Saved entries:
□ □ □

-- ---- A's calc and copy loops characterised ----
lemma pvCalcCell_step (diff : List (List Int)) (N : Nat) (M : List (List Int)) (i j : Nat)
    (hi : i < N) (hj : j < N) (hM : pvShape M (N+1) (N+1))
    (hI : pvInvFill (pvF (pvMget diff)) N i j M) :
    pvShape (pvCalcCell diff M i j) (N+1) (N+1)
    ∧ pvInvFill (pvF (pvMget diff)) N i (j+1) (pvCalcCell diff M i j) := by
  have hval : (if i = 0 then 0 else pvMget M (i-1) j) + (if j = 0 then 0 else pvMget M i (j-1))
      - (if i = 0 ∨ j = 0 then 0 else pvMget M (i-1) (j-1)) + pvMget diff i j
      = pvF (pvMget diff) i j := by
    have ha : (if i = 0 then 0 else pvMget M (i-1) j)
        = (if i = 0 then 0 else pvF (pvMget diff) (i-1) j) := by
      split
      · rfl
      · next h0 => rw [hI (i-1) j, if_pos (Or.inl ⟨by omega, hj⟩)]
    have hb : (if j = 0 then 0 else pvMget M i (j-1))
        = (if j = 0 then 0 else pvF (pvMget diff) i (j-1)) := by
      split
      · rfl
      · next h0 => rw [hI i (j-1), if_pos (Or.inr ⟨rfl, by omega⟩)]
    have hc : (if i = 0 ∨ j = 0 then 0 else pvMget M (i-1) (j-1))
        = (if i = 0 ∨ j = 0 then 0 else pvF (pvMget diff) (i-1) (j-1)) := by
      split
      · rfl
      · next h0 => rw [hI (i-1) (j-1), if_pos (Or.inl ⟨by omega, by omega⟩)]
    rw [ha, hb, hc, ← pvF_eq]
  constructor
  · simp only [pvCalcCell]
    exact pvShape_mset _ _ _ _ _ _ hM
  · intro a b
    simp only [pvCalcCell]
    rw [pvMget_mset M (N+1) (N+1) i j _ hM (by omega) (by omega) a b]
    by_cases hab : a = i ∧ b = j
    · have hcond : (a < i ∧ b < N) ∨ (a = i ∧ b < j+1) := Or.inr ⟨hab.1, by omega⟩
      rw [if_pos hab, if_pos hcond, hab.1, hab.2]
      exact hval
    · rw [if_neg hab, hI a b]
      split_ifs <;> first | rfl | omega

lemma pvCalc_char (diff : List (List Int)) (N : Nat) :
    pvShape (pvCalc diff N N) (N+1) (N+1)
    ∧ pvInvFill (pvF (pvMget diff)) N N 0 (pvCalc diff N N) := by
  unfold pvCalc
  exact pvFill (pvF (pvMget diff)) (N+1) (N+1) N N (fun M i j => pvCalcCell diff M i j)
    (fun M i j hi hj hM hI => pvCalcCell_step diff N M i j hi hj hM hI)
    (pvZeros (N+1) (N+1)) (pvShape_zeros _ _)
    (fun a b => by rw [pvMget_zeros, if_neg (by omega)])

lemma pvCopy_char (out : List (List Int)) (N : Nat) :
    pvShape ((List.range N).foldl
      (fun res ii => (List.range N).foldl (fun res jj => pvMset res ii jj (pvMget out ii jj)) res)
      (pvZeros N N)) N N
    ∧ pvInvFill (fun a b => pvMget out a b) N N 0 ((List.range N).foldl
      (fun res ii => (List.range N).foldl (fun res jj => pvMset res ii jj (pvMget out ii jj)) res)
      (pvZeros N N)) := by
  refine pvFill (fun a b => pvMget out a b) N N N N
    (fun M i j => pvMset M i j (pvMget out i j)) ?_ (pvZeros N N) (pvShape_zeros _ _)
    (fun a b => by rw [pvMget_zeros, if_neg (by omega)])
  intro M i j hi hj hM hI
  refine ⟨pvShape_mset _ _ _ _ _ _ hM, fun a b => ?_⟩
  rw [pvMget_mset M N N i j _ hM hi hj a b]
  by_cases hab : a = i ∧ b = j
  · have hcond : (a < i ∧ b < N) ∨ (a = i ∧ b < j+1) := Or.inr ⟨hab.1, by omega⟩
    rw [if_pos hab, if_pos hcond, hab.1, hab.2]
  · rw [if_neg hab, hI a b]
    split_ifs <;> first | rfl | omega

□ □ □

TASK: Output all entries again exactly; no line may be altered.

SOLUTION TO THIS EXERCISE:
-- ---- A's calc and copy loops characterised ----
lemma pvCalcCell_step (diff : List (List Int)) (N : Nat) (M : List (List Int)) (i j : Nat)
    (hi : i < N) (hj : j < N) (hM : pvShape M (N+1) (N+1))
    (hI : pvInvFill (pvF (pvMget diff)) N i j M) :
    pvShape (pvCalcCell diff M i j) (N+1) (N+1)
    ∧ pvInvFill (pvF (pvMget diff)) N i (j+1) (pvCalcCell diff M i j) := by
  have hval : (if i = 0 then 0 else pvMget M (i-1) j) + (if j = 0 then 0 else pvMget M i (j-1))
      - (if i = 0 ∨ j = 0 then 0 else pvMget M (i-1) (j-1)) + pvMget diff i j
      = pvF (pvMget diff) i j := by
    have ha : (if i = 0 then 0 else pvMget M (i-1) j)
        = (if i = 0 then 0 else pvF (pvMget diff) (i-1) j) := by
      split
      · rfl
      · next h0 => rw [hI (i-1) j, if_pos (Or.inl ⟨by omega, hj⟩)]
    have hb : (if j = 0 then 0 else pvMget M i (j-1))
        = (if j = 0 then 0 else pvF (pvMget diff) i (j-1)) := by
      split
      · rfl
      · next h0 => rw [hI i (j-1), if_pos (Or.inr ⟨rfl, by omega⟩)]
    have hc : (if i = 0 ∨ j = 0 then 0 else pvMget M (i-1) (j-1))
        = (if i = 0 ∨ j = 0 then 0 else pvF (pvMget diff) (i-1) (j-1)) := by
      split
      · rfl
      · next h0 => rw [hI (i-1) (j-1), if_pos (Or.inl ⟨by omega, by omega⟩)]
    rw [ha, hb, hc, ← pvF_eq]
  constructor
  · simp only [pvCalcCell]
    exact pvShape_mset _ _ _ _ _ _ hM
  · intro a b
    simp only [pvCalcCell]
    rw [pvMget_mset M (N+1) (N+1) i j _ hM (by omega) (by omega) a b]
    by_cases hab : a = i ∧ b = j
    · have hcond : (a < i ∧ b < N) ∨ (a = i ∧ b < j+1) := Or.inr ⟨hab.1, by omega⟩
      rw [if_pos hab, if_pos hcond, hab.1, hab.2]
      exact hval
    · rw [if_neg hab, hI a b]
      split_ifs <;> first | rfl | omega

lemma pvCalc_char (diff : List (List Int)) (N : Nat) :
    pvShape (pvCalc diff N N) (N+1) (N+1)
    ∧ pvInvFill (pvF (pvMget diff)) N N 0 (pvCalc diff N N) := by
  unfold pvCalc
  exact pvFill (pvF (pvMget diff)) (N+1) (N+1) N N (fun M i j => pvCalcCell diff M i j)
    (fun M i j hi hj hM hI => pvCalcCell_step diff N M i j hi hj hM hI)
    (pvZeros (N+1) (N+1)) (pvShape_zeros _ _)
    (fun a b => by rw [pvMget_zeros, if_neg (by omega)])

lemma pvCopy_char (out : List (List Int)) (N : Nat) :
    pvShape ((List.range N).foldl
      (fun res ii => (List.range N).foldl (fun res jj => pvMset res ii jj (pvMget out ii jj)) res)
      (pvZeros N N)) N N
    ∧ pvInvFill (fun a b => pvMget out a b) N N 0 ((List.range N).foldl
      (fun res ii => (List.range N).foldl (fun res jj => pvMset res ii jj (pvMget out ii jj)) res)
      (pvZeros N N)) := by
  refine pvFill (fun a b => pvMget out a b) N N N N
    (fun M i j => pvMset M i j (pvMget out i j)) ?_ (pvZeros N N) (pvShape_zeros _ _)
    (fun a b => by rw [pvMget_zeros, if_neg (by omega)])
  intro M i j hi hj hM hI
  refine ⟨pvShape_mset _ _ _ _ _ _ hM, fun a b => ?_⟩
  rw [pvMget_mset M N N i j _ hM hi hj a b]
  by_cases hab : a = i ∧ b = j
  · have hcond : (a < i ∧ b < N) ∨ (a = i ∧ b < j+1) := Or.inr ⟨hab.1, by omega⟩
    rw [if_pos hab, if_pos hcond, hab.1, hab.2]
  · rw [if_neg hab, hI a b]
    split_ifs <;> first | rfl | omega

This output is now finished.